-- pv_equiv track=rewrite | github.com/mys1erious/krok | Year 1/Python/lab5/ind 3.b.py | deletes_from_given_sequence
-- ===== SOURCE A (Python) =====
-- def deletes_from_given_sequence(sentence, toDel):
--
--     # Deletes all words from given list in which letters sequentially arranged with beggining of UA alphabet.
--
--     sentenceCopy = sentence.copy()
--     sentenceCopy2 = sentence.copy()
--     length = len(sentence)
--
--     toDelList = list(toDel)
--     toDelCopy = toDelList.copy()
--
--     for i in range(length):
--         taken = sentenceCopy2.pop()
--         for j in range(len(toDelList)):
--             str = ''.join(toDelList)
--             if taken == str:
--                 sentenceCopy.remove(taken)
--             toDelList.pop()
--         toDelList = toDelCopy.copy()
--     return sentenceCopy
-- ===== SOURCE B (Python) =====
-- def deletes_from_given_sequence(sentence, toDel):
--     # Build the set of all non-empty prefix-joins of toDel once, then one filtering pass.
--     prefixes = set()
--     acc = ''
--     for part in toDel:
--         acc += part
--         prefixes.add(acc)
--     return [w for w in sentence if w not in prefixes]
-- ===== Notes on version B (the rewrite author's own statement) =====
-- stated objective: faster
-- what changed: A re-joins every prefix of toDel from scratch inside a nested loop and deletes matches with repeated list.remove scans; B builds the set of prefix-joins once by a single accumulating pass and filters sentence in one pass.
-- crash fix: When two prefix-joins of toDel coincide (toDel contains an empty string after the first element) and that join occurs in sentence, A calls list.remove more often than the word occurs and raises ValueError; B simply returns the filtered list there. — e.g. on deletes_from_given_sequence(["a"], ["a", ""]): A raises ValueError, B returns []
import Mathlib
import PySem

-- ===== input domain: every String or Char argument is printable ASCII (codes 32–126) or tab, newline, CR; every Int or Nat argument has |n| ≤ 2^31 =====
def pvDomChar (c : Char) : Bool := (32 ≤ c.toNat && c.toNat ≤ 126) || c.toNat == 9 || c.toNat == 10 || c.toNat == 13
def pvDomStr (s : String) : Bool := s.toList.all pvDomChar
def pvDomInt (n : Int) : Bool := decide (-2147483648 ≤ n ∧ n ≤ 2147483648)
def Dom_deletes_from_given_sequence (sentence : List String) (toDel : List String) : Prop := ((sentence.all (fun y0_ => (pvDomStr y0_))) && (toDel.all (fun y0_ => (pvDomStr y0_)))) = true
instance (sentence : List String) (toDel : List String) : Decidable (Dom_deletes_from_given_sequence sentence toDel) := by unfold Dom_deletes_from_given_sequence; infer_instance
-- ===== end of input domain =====

-- B builds the set of prefix-joins of toDel once and filters sentence in one pass,
-- replacing A's nested re-join/remove loops (objective: faster).


-- ===== PORT A =====
-- inner loop: for j in range(len(toDelList)): str = ''.join(toDelList); if taken == str: sentenceCopy.remove(taken); toDelList.pop()
-- (list.remove raises ValueError when the value is absent: Pre_ excludes those inputs; the .getD is a totality guard only)
def pvInnerA (taken : String) : Nat → List String → List String → List String
  | 0, sc, _ => sc
  | j + 1, sc, tl =>
      let s := PySem.Str.join "" tl
      let sc' := if taken == s then (PySem.List.remove? sc taken).getD sc else sc
      pvInnerA taken j sc' tl.dropLast
-- pv_equiv track=rewrite | github.com/bnfhack/datasandbox | databnf/sparql.py | ns_prop
-- ===== SOURCE A (Python) =====
-- def ns_prop(uri, namespaces):
--     """convert the predicate ``uri`` in a readable qualified name
--
--     >>> ns_prop('http://www.w3.org/2004/02/skos/core#prefLabel',
--     ...         DatabnfDatabase.namespaces)
--     'skos:prefLabel'
--     """
--     reverse_ns = {v: k for k, v in namespaces.items()}
--     uri_lookup = sorted(reverse_ns.keys(),
--                         key=lambda k: len(k),
--                         reverse=True)
--     for ns_uri in uri_lookup:
--         if uri.startswith(ns_uri):
--             ns = reverse_ns[ns_uri]
--             return u'{}:{}'.format(ns, uri[len(ns_uri):])
--     return uri
-- ===== SOURCE B (Python) =====
-- def ns_prop(uri, namespaces):
--     """One pass over the namespace items: keep the longest matching
--     namespace URI (last writer wins on ties, matching A's reverse-dict
--     collapse); no reverse dict and no sort."""
--     best_len = -1
--     best_name = None
--     for ns, ns_uri in namespaces.items():
--         if uri.startswith(ns_uri) and best_len <= len(ns_uri):
--             best_len = len(ns_uri)
--             best_name = ns
--     if best_name is None:
--         return uri
--     return u'{}:{}'.format(best_name, uri[best_len:])
-- ===== Notes on version B (the rewrite author's own statement) =====
-- stated objective: simpler
-- what changed: Replaced A's reverse-dict construction plus length-descending sort plus first-match scan by a single pass over the namespace items that keeps the longest matching namespace URI (last writer wins on equal URIs, matching A's dict collapse).
import Mathlib
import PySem

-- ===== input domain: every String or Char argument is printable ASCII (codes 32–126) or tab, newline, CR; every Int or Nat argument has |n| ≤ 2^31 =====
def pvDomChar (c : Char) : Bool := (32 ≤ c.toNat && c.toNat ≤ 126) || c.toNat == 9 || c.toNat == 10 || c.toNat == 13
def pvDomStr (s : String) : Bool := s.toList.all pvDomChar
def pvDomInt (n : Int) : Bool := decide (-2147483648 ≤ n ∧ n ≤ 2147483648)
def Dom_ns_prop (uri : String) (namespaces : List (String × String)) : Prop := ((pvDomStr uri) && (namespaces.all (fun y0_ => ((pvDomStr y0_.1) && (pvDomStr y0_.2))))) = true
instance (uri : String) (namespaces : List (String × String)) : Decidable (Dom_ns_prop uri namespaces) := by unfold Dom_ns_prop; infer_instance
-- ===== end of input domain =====

-- B replaces A's reverse-dict + length-sort + first-match scan by a single pass keeping the longest matching namespace URI (objective: simpler).

-- ===== PORT A =====
-- the 'for ns_uri in uri_lookup: if uri.startswith(ns_uri): return …' loop
def nsPropLoopA (uri : String) (reverse_ns : PySem.Dict String String) : List String → String
  | [] => uri
  | ns_uri :: rest =>
    if PySem.Str.startswith uri ns_uri then
      reverse_ns.getD ns_uri "" ++ ":" ++ PySem.Str.slice uri (some (PySem.Str.len ns_uri)) none
    else nsPropLoopA uri reverse_ns rest

def ns_prop (uri : String) (namespaces : List (String × String)) : String :=
  let reverse_ns : PySem.Dict String String :=
    namespaces.foldl (fun acc kv => acc.insert kv.2 kv.1) PySem.Dict.empty
  let uri_lookup := PySem.List.sorted reverse_ns.keys (fun k => PySem.Str.len k) true
  nsPropLoopA uri reverse_ns uri_lookup

-- ===== PORT B =====
def ns_prop_alt (uri : String) (namespaces : List (String × String)) : String :=
  let st := namespaces.foldl
    (fun st kv =>
      if PySem.Str.startswith uri kv.2 && decide (st.1 ≤ (PySem.Str.len kv.2)) then
        ((PySem.Str.len kv.2), some kv.1)
      else st)
    ((-1 : Int), (none : Option String))
  match st.2 with
  | none => uri
  | some name => name ++ ":" ++ PySem.Str.slice uri (some st.1) none

-- ===== PRECONDITION & SPEC =====
def Spec_ns_prop (uri : String) (namespaces : List (String × String)) (out : String) : Prop := out = ns_prop_alt uri namespaces
instance (uri : String) (namespaces : List (String × String)) (out : String) : Decidable (Spec_ns_prop uri namespaces out) := by unfold Spec_ns_prop; infer_instance

-- ===== CLAIM (what is proved, stated in full; the proofs are below) =====
def Claim_equal_ns_prop : Prop := ∀ (uri : String) (namespaces : List (String × String)), Dom_ns_prop uri namespaces → Spec_ns_prop uri namespaces (ns_prop uri namespaces)

-- ===== LEMMAS AND PROOFS =====

-- two prefixes of uri with the same length are the same string
theorem pvStartswith_uniq (uri v w : String)
    (hv : PySem.Str.startswith uri v = true) (hw : PySem.Str.startswith uri w = true)
    (hl : PySem.Str.len v = PySem.Str.len w) : v = w := by
  rw [PySem.Str.startswith_eq, PySem.Chars.startswith_iff] at hv hw
  rw [PySem.Str.len_eq, PySem.Str.len_eq] at hl
  have hlen : v.toList.length = w.toList.length := by exact_mod_cast hl
  have h1 : v.toList <+: w.toList :=
    List.prefix_of_prefix_length_le hv hw (le_of_eq hlen)
  exact String.toList_inj.mp (h1.eq_of_length hlen)

theorem pvNegOne_le_len (s : String) : (-1 : Int) ≤ PySem.Str.len s := by
  rw [PySem.Str.len_eq]; omega

-- lookup in the reverse dict built by A's comprehension: the LAST pair with that value wins
theorem pvGetD_revfold (l : List (String × String)) (d : PySem.Dict String String)
    (v dflt : String) :
    (l.foldl (fun acc kv => acc.insert kv.2 kv.1) d).getD v dflt =
      (match l.reverse.find? (fun kv => kv.2 == v) with
       | some kv => kv.1
       | none => d.getD v dflt) := by
  induction l using List.reverseRecOn with
  | nil => simp
  | append_singleton l kv ih =>
    rw [List.foldl_append]
    simp only [List.foldl_cons, List.foldl_nil, List.reverse_append, List.reverse_singleton,
      List.singleton_append, List.find?_cons]
    by_cases h : kv.2 = v
    · subst h
      simp [PySem.Dict.getD_insert_self]
    · have hb : (kv.2 == v) = false := by simp [h]
      rw [hb]
      rw [PySem.Dict.getD_insert_of_ne _ _ _ (fun hh => h hh.symm)]
      exact ih

-- A's scan returns uri when nothing matches
theorem pvLoopA_none (uri : String) (d : PySem.Dict String String) (ks : List String)
    (h : ∀ v ∈ ks, PySem.Str.startswith uri v = false) : nsPropLoopA uri d ks = uri := by
  induction ks with
  | nil => rfl
  | cons k ks ih =>
    simp only [nsPropLoopA, h k List.mem_cons_self, Bool.false_eq_true, if_false]
    exact ih (fun v hv => h v (List.mem_cons_of_mem _ hv))

-- A's scan over a length-descending list returns the longest match
theorem pvLoopA_some (uri : String) (d : PySem.Dict String String) :
    ∀ ks : List String, ks.Pairwise (fun a b => PySem.Str.len b ≤ PySem.Str.len a) →
    ∀ v0 ∈ ks, PySem.Str.startswith uri v0 = true →
    ∃ v ∈ ks, PySem.Str.startswith uri v = true ∧
      (∀ w ∈ ks, PySem.Str.startswith uri w = true → PySem.Str.len w ≤ PySem.Str.len v) ∧
      nsPropLoopA uri d ks =
        d.getD v "" ++ ":" ++ PySem.Str.slice uri (some (PySem.Str.len v)) none := by
  intro ks
  induction ks with
  | nil => intro _ v0 h; exact absurd h (List.not_mem_nil)
  | cons k ks ih =>
    intro hp v0 hv0 hm
    by_cases hk : PySem.Str.startswith uri k = true
    · refine ⟨k, List.mem_cons_self, hk, ?_, ?_⟩
      · intro w hw _
        rcases List.mem_cons.mp hw with rfl | hw
        · exact le_refl _
        · exact (List.pairwise_cons.mp hp).1 w hw
      · simp only [nsPropLoopA, hk, if_true]
    · have hv0' : v0 ∈ ks := by
        rcases List.mem_cons.mp hv0 with rfl | h
        · exact absurd hm hk
        · exact h
      obtain ⟨v, hvmem, hvm, hmax, heq⟩ := ih (List.pairwise_cons.mp hp).2 v0 hv0' hm
      refine ⟨v, List.mem_cons_of_mem _ hvmem, hvm, ?_, ?_⟩
      · intro w hw hmw
        rcases List.mem_cons.mp hw with rfl | hw
        · exact absurd hmw hk
        · exact hmax w hw hmw
      · simp only [nsPropLoopA, hk, Bool.false_eq_true, if_false]
        exact heq

-- B's single pass: either nothing matched, or the state holds the longest match's
-- length together with the key of the LAST pair carrying that namespace URI
theorem pvFoldB_char (uri : String) (l : List (String × String)) :
    ((∀ kv ∈ l, PySem.Str.startswith uri kv.2 = false) ∧
      l.foldl
        (fun st kv =>
          if PySem.Str.startswith uri kv.2 && decide (st.1 ≤ (PySem.Str.len kv.2)) then
            ((PySem.Str.len kv.2), some kv.1)
          else st)
        ((-1 : Int), (none : Option String)) = (-1, none))
    ∨ (∃ v kv0, PySem.Str.startswith uri v = true ∧
        l.reverse.find? (fun kv => kv.2 == v) = some kv0 ∧
        (∀ kv ∈ l, PySem.Str.startswith uri kv.2 = true →
          PySem.Str.len kv.2 ≤ PySem.Str.len v) ∧
        l.foldl
          (fun st kv =>
            if PySem.Str.startswith uri kv.2 && decide (st.1 ≤ (PySem.Str.len kv.2)) then
              ((PySem.Str.len kv.2), some kv.1)
            else st)
          ((-1 : Int), (none : Option String)) = (PySem.Str.len v, some kv0.1)) := by
  induction l using List.reverseRecOn with
  | nil => left; exact ⟨fun kv h => absurd h (List.not_mem_nil), rfl⟩
  | append_singleton l kv ih =>
    rw [List.foldl_append] at *
    simp only [List.foldl_cons, List.foldl_nil, List.reverse_append, List.reverse_singleton,
      List.singleton_append, List.find?_cons] at *
    by_cases hm : PySem.Str.startswith uri kv.2 = true
    · rcases ih with ⟨hall, heq⟩ | ⟨v, kv0, hvm, hfind, hmax, heq⟩
      · -- first match
        right
        refine ⟨kv.2, kv, hm, by simp, ?_, ?_⟩
        · intro p hp hmp
          rcases List.mem_append.mp hp with hp | hp
          · rw [hall p hp] at hmp; cases hmp
          · rcases List.mem_singleton.mp hp with rfl; exact le_refl _
        · rw [heq]
          simp only [hm, Bool.true_and]
          rw [if_pos (by exact decide_eq_true (pvNegOne_le_len kv.2))]
      · by_cases hle : PySem.Str.len v ≤ PySem.Str.len kv.2
        · -- new (weakly) longer match: kv takes over
          right
          refine ⟨kv.2, kv, hm, by simp, ?_, ?_⟩
          · intro p hp hmp
            rcases List.mem_append.mp hp with hp | hp
            · exact le_trans (hmax p hp hmp) hle
            · rcases List.mem_singleton.mp hp with rfl; exact le_refl _
          · rw [heq]
            simp only [hm, Bool.true_and]
            rw [if_pos (by exact decide_eq_true hle)]
        · -- shorter match: state unchanged
          right
          have hne : (kv.2 == v) = false := by
            apply beq_eq_false_iff_ne.mpr
            intro hvv
            exact hle (le_of_eq (by rw [hvv]))
          refine ⟨v, kv0, hvm, ?_, ?_, ?_⟩
          · rw [hne]; exact hfind
          · intro p hp hmp
            rcases List.mem_append.mp hp with hp | hp
            · exact hmax p hp hmp
            · rcases List.mem_singleton.mp hp with rfl
              exact (not_le.mp hle).le
          · rw [heq]
            simp only [hm, Bool.true_and]
            rw [if_neg (by simpa using hle)]
    · -- kv does not match: everything is unchanged
      have hm' : PySem.Str.startswith uri kv.2 = false := Bool.eq_false_iff.mpr hm
      rcases ih with ⟨hall, heq⟩ | ⟨v, kv0, hvm, hfind, hmax, heq⟩
      · left
        refine ⟨?_, ?_⟩
        · intro p hp
          rcases List.mem_append.mp hp with hp | hp
          · exact hall p hp
          · rcases List.mem_singleton.mp hp with rfl; exact hm'
        · rw [heq]
          simp only [hm', Bool.false_and, Bool.false_eq_true, if_false]
      · right
        have hne : (kv.2 == v) = false := by
          apply beq_eq_false_iff_ne.mpr
          intro hvv
          have hx : PySem.Str.startswith uri v = false := hvv ▸ hm'
          rw [hvm] at hx; cases hx
        refine ⟨v, kv0, hvm, ?_, ?_, ?_⟩
        · rw [hne]; exact hfind
        · intro p hp hmp
          rcases List.mem_append.mp hp with hp | hp
          · exact hmax p hp hmp
          · rcases List.mem_singleton.mp hp with rfl
            exact absurd hmp hm
        · rw [heq]
          simp only [hm', Bool.false_and, Bool.false_eq_true, if_false]

-- definitional shapes of the two ports
theorem pvA_eq (uri : String) (namespaces : List (String × String)) :
    ns_prop uri namespaces =
      nsPropLoopA uri (namespaces.foldl (fun acc kv => acc.insert kv.2 kv.1) PySem.Dict.empty)
        (PySem.List.sorted
          (namespaces.foldl (fun acc kv => acc.insert kv.2 kv.1) PySem.Dict.empty).keys
          (fun k => PySem.Str.len k) true) := rfl

theorem pvB_eq (uri : String) (namespaces : List (String × String)) :
    ns_prop_alt uri namespaces =
      (match (namespaces.foldl
        (fun st kv =>
          if PySem.Str.startswith uri kv.2 && decide (st.1 ≤ (PySem.Str.len kv.2)) then
            ((PySem.Str.len kv.2), some kv.1)
          else st)
        ((-1 : Int), (none : Option String))).2 with
      | none => uri
      | some name => name ++ ":" ++ PySem.Str.slice uri
          (some (namespaces.foldl
            (fun st kv =>
              if PySem.Str.startswith uri kv.2 && decide (st.1 ≤ (PySem.Str.len kv.2)) then
                ((PySem.Str.len kv.2), some kv.1)
              else st)
            ((-1 : Int), (none : Option String))).1) none) := rfl

-- ===== VERDICT (by name: the statement is the Claim_ definition above) =====
theorem ns_prop_spec : Claim_equal_ns_prop := by
  unfold Claim_equal_ns_prop
  intro uri namespaces _
  unfold Spec_ns_prop
  rw [pvA_eq, pvB_eq]
  have hkeys :
      (namespaces.foldl (fun acc kv => acc.insert kv.2 kv.1) PySem.Dict.empty).keys
        = PySem.Set.ofList (namespaces.map (fun kv => kv.2)) := by
    rw [PySem.Dict.keys_foldl_insert_key namespaces (fun kv => kv.2) (fun _ kv => kv.1)
      PySem.Dict.empty, PySem.Dict.keys_empty, PySem.Set.update_nil_left]
  have hmemk : ∀ w, w ∈ (PySem.List.sorted
      (namespaces.foldl (fun acc kv => acc.insert kv.2 kv.1) PySem.Dict.empty).keys
      (fun k => PySem.Str.len k) true) ↔ ∃ kv ∈ namespaces, kv.2 = w := by
    intro w
    rw [PySem.List.mem_sorted, hkeys, PySem.Set.mem_ofList, List.mem_map]
  rcases pvFoldB_char uri namespaces with ⟨hall, heq⟩ | ⟨v, kv0, hvm, hfind, hmax, heq⟩
  · rw [heq]
    exact pvLoopA_none uri _ _ (fun w hw => by
      obtain ⟨kv, hkv, rfl⟩ := (hmemk w).mp hw
      exact hall kv hkv)
  · rw [heq]
    have hvmem : v ∈ (PySem.List.sorted
        (namespaces.foldl (fun acc kv => acc.insert kv.2 kv.1) PySem.Dict.empty).keys
        (fun k => PySem.Str.len k) true) := by
      rw [hmemk]
      have hkv0 : kv0 ∈ namespaces.reverse := List.mem_of_find?_eq_some hfind
      have hkv0v : kv0.2 = v := by
        have := List.find?_some hfind
        exact beq_iff_eq.mp this
      exact ⟨kv0, List.mem_reverse.mp hkv0, hkv0v⟩
    obtain ⟨vA, hvAmem, hvAm, hmaxA, heqA⟩ :=
      pvLoopA_some uri _ _
        (PySem.List.sorted_pairwise_rev _ (fun k => PySem.Str.len k)) v hvmem hvm
    have hvAv : vA = v := by
      apply pvStartswith_uniq uri vA v hvAm hvm
      apply le_antisymm
      · obtain ⟨kvA, hkvA, rfl⟩ := (hmemk vA).mp hvAmem
        exact hmax kvA hkvA hvAm
      · exact hmaxA v hvmem hvm
    rw [heqA, hvAv]
    rw [pvGetD_revfold, hfind]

################

WHAT NEEDS TO BE DONE:
An exact copy of the lines above between the line holding "rw [PySem.Dict.getD_insert_of_ne _" and the line holding "theorem pvLoopA_none (uri", inclusive, is the whole answer.

ANSWER TO THIS PROBLEM:
      rw [PySem.Dict.getD_insert_of_ne _ _ _ (fun hh => h hh.symm)]
      exact ih

-- A's scan returns uri when nothing matches
theorem pvLoopA_none (uri : String) (d : PySem.Dict String String) (ks : List String)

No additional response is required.